Propebela variabilis

Scientific classification
- Kingdom: Animalia
- Phylum: Mollusca
- Class: Gastropoda
- Subclass: Caenogastropoda
- Order: Neogastropoda
- Superfamily: Conoidea
- Family: Mangeliidae
- Genus: Propebela
- Species: P. variabilis
- Binomial name: Propebela variabilis Bogdanov, 1990
- Synonyms: Canetoma variabilis (Bogdanov, 1985)

= Propebela variabilis =

- Authority: Bogdanov, 1990
- Synonyms: Canetoma variabilis (Bogdanov, 1985)

Species of gastropod

Propebela variabilis is a species of sea snail, a marine gastropod mollusk in the family Mangeliidae.

==Description==
The spiraled shell appears white or off-white in color, with axial 1-3mm in size radiating from the apex of the shell, with much smaller spiral ribbing along the body whorl.

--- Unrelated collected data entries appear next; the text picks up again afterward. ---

-- pv_equiv track=rewrite | github.com/VyacheslavZalygin/PyEducation2021 | ReshuEGE/5/arithmometer/3406.py | f
-- ===== SOURCE A (Python) =====
-- def f(n):
--     if n == 729:
--         return [""]
--     if n > 729:
--         return ["NO WAY"]
--     a = ["1"+x for x in f(n+1)]
--     a.extend(["2"+x for x in f(n*2)])
--     return a
-- ===== SOURCE B (Python) =====
-- def f(n):
--     if n >= 729:
--         return [""] if n == 729 else ["NO WAY"]
--     # bottom-up table: tails[j] holds the answer for value (k+1)+j, built from 729 down to n
--     tails = [[""]]
--     for k in range(728, n - 1, -1):
--         d = tails[k - 1] if 2 * k <= 729 else ["NO WAY"]
--         tails.insert(0, ["1" + x for x in tails[0]] + ["2" + y for y in d])
--     return tails[0]
-- ===== Notes on version B (the rewrite author's own statement) =====
-- stated objective: alternative
-- what changed: replaces A's top-down branching recursion (which re-visits shared states once per path) with a single bottom-up loop that tabulates the answer list for every value from 729 down to n, reading the x2 branch out of the table
-- outside the precondition, e.g. on f(0): A does not finish within the time limit
import Mathlib
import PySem

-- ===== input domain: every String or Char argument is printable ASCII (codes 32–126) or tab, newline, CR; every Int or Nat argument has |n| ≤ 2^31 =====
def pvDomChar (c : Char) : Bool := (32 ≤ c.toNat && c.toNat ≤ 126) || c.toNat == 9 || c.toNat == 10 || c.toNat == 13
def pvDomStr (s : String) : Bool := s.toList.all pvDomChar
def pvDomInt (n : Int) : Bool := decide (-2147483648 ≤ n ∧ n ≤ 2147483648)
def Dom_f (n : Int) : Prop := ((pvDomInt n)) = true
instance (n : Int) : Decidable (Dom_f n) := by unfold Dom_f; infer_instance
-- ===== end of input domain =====

-- B replaces A's top-down branching recursion by one bottom-up pass tabulating the
-- answer for every value from 729 down to n (alternative decomposition, not faster:
-- the output size dominates both).

-- ===== PORT A =====
-- fuel only makes A's recursion structural; fuel 1000 suffices for every n ≥ 1
-- (Python's recursion depth from such n is at most 729), proved by fAux_irrel below.
def fAux : Nat → Int → List String
  | 0, _ => []
  | (fuel+1), n =>
    if n = 729 then [""]
    else if n > 729 then ["NO WAY"]
    else ((fAux fuel (n+1)).map (fun x => "1" ++ x))
          ++ ((fAux fuel (n*2)).map (fun x => "2" ++ x))

def f (n : Int) : List String := fAux 1000 n

-- ===== PORT B =====
-- loop body: tails[j] holds the answer for value (k+1)+j; prepend the answer for k
def fStep (tails : List (List String)) (k : Int) : List (List String) :=
  let d := if 2*k ≤ 729 then (PySem.List.pyGet? tails (k-1)).getD [] else ["NO WAY"]
  ((((PySem.List.pyGet? tails 0).getD []).map (fun x => "1" ++ x))
    ++ (d.map (fun y => "2" ++ y))) :: tails

def f_alt (n : Int) : List String :=
  if n ≥ 729 then (if n = 729 then [""] else ["NO WAY"])
  else
    let tails := (PySem.List.pyRange 728 (n-1) (-1)).foldl fStep [[""]]
    (PySem.List.pyGet? tails 0).getD []

-- ===== PRECONDITION & SPEC =====
-- Pre_f excludes n ≤ 0, on which Python A never returns (its recursion grows without bound).
def Pre_f (n : Int) : Prop := 1 ≤ n
instance (n : Int) : Decidable (Pre_f n) := by unfold Pre_f; infer_instance
def pvWitness_f : Int := (729)

def Spec_f (n : Int) (out : List String) : Prop := out = f_alt n
instance (n : Int) (out : List String) : Decidable (Spec_f n out) := by unfold Spec_f; infer_instance

-- ===== CLAIM (what is proved, stated in full; the proofs are below) =====
def Claim_equal_f : Prop := ∀ (n : Int), Dom_f n → Pre_f n → Spec_f n (f n)

-- ===== LEMMAS AND PROOFS =====

lemma fAux_succ (fuel : Nat) (n : Int) :
    fAux (fuel+1) n = if n = 729 then [""]
      else if n > 729 then ["NO WAY"]
      else ((fAux fuel (n+1)).map (fun x => "1" ++ x))
            ++ ((fAux fuel (n*2)).map (fun x => "2" ++ x)) := rfl

lemma fAux_irrel (f1 : Nat) : ∀ (f2 : Nat) (n : Int), 1 ≤ n →
    (730 - n).toNat < f1 → (730 - n).toNat < f2 → fAux f1 n = fAux f2 n := by
  induction f1 with
  | zero => intro f2 n _ h1 _; omega
  | succ f1 ih =>
    intro f2 n hn h1 h2
    cases f2 with
    | zero => omega
    | succ f2 =>
      rw [fAux_succ, fAux_succ]
      by_cases h729 : n = 729
      · rw [if_pos h729, if_pos h729]
      · rw [if_neg h729, if_neg h729]
        by_cases hgt : n > 729
        · rw [if_pos hgt, if_pos hgt]
        · rw [if_neg hgt, if_neg hgt,
              ih f2 (n+1) (by omega) (by omega) (by omega),
              ih f2 (n*2) (by omega) (by omega) (by omega)]

lemma f_729 : f 729 = [""] := by
  show fAux (999+1) 729 = _
  rw [fAux_succ, if_pos rfl]

lemma f_gt (n : Int) (h : 729 < n) : f n = ["NO WAY"] := by
  show fAux (999+1) n = _
  rw [fAux_succ, if_neg (by omega), if_pos h]

lemma f_rec (n : Int) (h1 : 1 ≤ n) (h2 : n < 729) :
    f n = ((f (n+1)).map (fun x => "1" ++ x)) ++ ((f (n*2)).map (fun x => "2" ++ x)) := by
  show fAux (999+1) n = _
  rw [fAux_succ, if_neg (show ¬ n = 729 by omega), if_neg (show ¬ n > 729 by omega),
      fAux_irrel 999 1000 (n+1) (by omega) (by omega) (by omega),
      fAux_irrel 999 1000 (n*2) (by omega) (by omega) (by omega)]
  rfl

lemma pyRange_neg_one_snoc (a b : Int) (h : b ≤ a) :
    PySem.List.pyRange a (b-1) (-1) = PySem.List.pyRange a b (-1) ++ [b] := by
  rw [PySem.List.pyRange_neg_one, PySem.List.pyRange_neg_one,
      show (a - (b-1)).toNat = (a-b).toNat + 1 by omega, List.range_succ, List.map_append]
  simp only [List.map_cons, List.map_nil]
  congr 2
  omega

-- row m c = [f m, f (m+1), …, f (m+c)]: the contents of B's table after the loop
-- has processed all values down to m (with m + c = 729)
def row : Int → Nat → List (List String)
  | m, 0 => [f m]
  | m, (c+1) => f m :: row (m+1) c

lemma row_get : ∀ (c k : Nat) (m : Int), k ≤ c → (row m c)[k]? = some (f (m + (k:Int))) := by
  intro c
  induction c with
  | zero =>
    intro k m hk
    have hk0 : k = 0 := by omega
    subst hk0
    simp [row]
  | succ c ih =>
    intro k m hk
    cases k with
    | zero => simp [row]
    | succ k =>
      rw [show row m (c+1) = f m :: row (m+1) c from rfl, List.getElem?_cons_succ,
          ih k (m+1) (by omega)]
      congr 2
      push_cast
      ring

lemma loop_inv (c : Nat) : c ≤ 728 →
    (PySem.List.pyRange 728 (728 - (c:Int)) (-1)).foldl fStep [[""]]
      = row (729 - (c:Int)) c := by
  induction c with
  | zero =>
    intro _
    simp only [Nat.cast_zero, sub_zero]
    rw [PySem.List.pyRange_neg_one_eq_nil le_rfl]
    simp [row, f_729]
  | succ c ih =>
    intro hc
    rw [show (728 : Int) - ((c+1 : Nat) : Int) = (728 - (c:Int)) - 1 by push_cast; ring,
        pyRange_neg_one_snoc 728 (728 - (c:Int)) (by omega), List.foldl_append,
        ih (by omega), List.foldl_cons, List.foldl_nil]
    set m : Int := 728 - (c:Int) with hm_def
    have h729c : (729 : Int) - (c:Int) = m + 1 := by omega
    rw [h729c, show (729 : Int) - ((c+1 : Nat) : Int) = m by push_cast; omega]
    simp only [fStep]
    rw [PySem.List.pyGet?_zero, row_get c 0 (m+1) (by omega)]
    simp only [Nat.cast_zero, add_zero]
    have hd : (if 2*m ≤ 729 then
          (PySem.List.pyGet? (row (m+1) c) (m-1)).getD [] else ["NO WAY"])
        = f (m*2) := by
      by_cases h2 : 2*m ≤ 729
      · rw [if_pos h2, PySem.List.pyGet?_of_nonneg _ (by omega),
            row_get c (m-1).toNat (m+1) (by omega), Option.getD_some]
        congr 1
        omega
      · rw [if_neg h2, f_gt (m*2) (by omega)]
    rw [hd, Option.getD_some,
        show row m (c+1) = f m :: row (m+1) c from rfl,
        ← f_rec m (by omega) (by omega)]

-- ===== VERDICT (by name: the statement is the Claim_ definition above) =====
theorem f_spec : Claim_equal_f := by
  intro n _ hpre
  have hn : (1:Int) ≤ n := hpre
  unfold Spec_f f_alt
  by_cases hge : n ≥ 729
  · rw [if_pos hge]
    by_cases h729 : n = 729
    · rw [if_pos h729, h729, f_729]
    · rw [if_neg h729, f_gt n (by omega)]
  · rw [if_neg hge]
    show f n = (PySem.List.pyGet?
      ((PySem.List.pyRange 728 (n-1) (-1)).foldl fStep [[""]]) 0).getD []
    have hc : ((729 - n).toNat : Int) = 729 - n := by omega
    have hinv := loop_inv (729 - n).toNat (by omega)
    rw [show (728 : Int) - (((729 - n).toNat : Nat) : Int) = n - 1 by omega] at hinv
    rw [hinv, PySem.List.pyGet?_zero,
        row_get (729 - n).toNat 0 (729 - ((729 - n).toNat : Int)) (by omega),
        Option.getD_some]
    congr 1
    omega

When the internal portion of the shell is viewed through aperture (the shell opening), the shell appears thin and translucent, with a semi-open siphonal canal. The length of the shell varies between 9 mm and 14 mm.

==Distribution==
This marine species occurs off Sakhalin, Eastern Russia. The first specimen denoted as a holotype was found in the Commander Islands, which is archived in the Zoological Institute of St. Petersburg, Russia.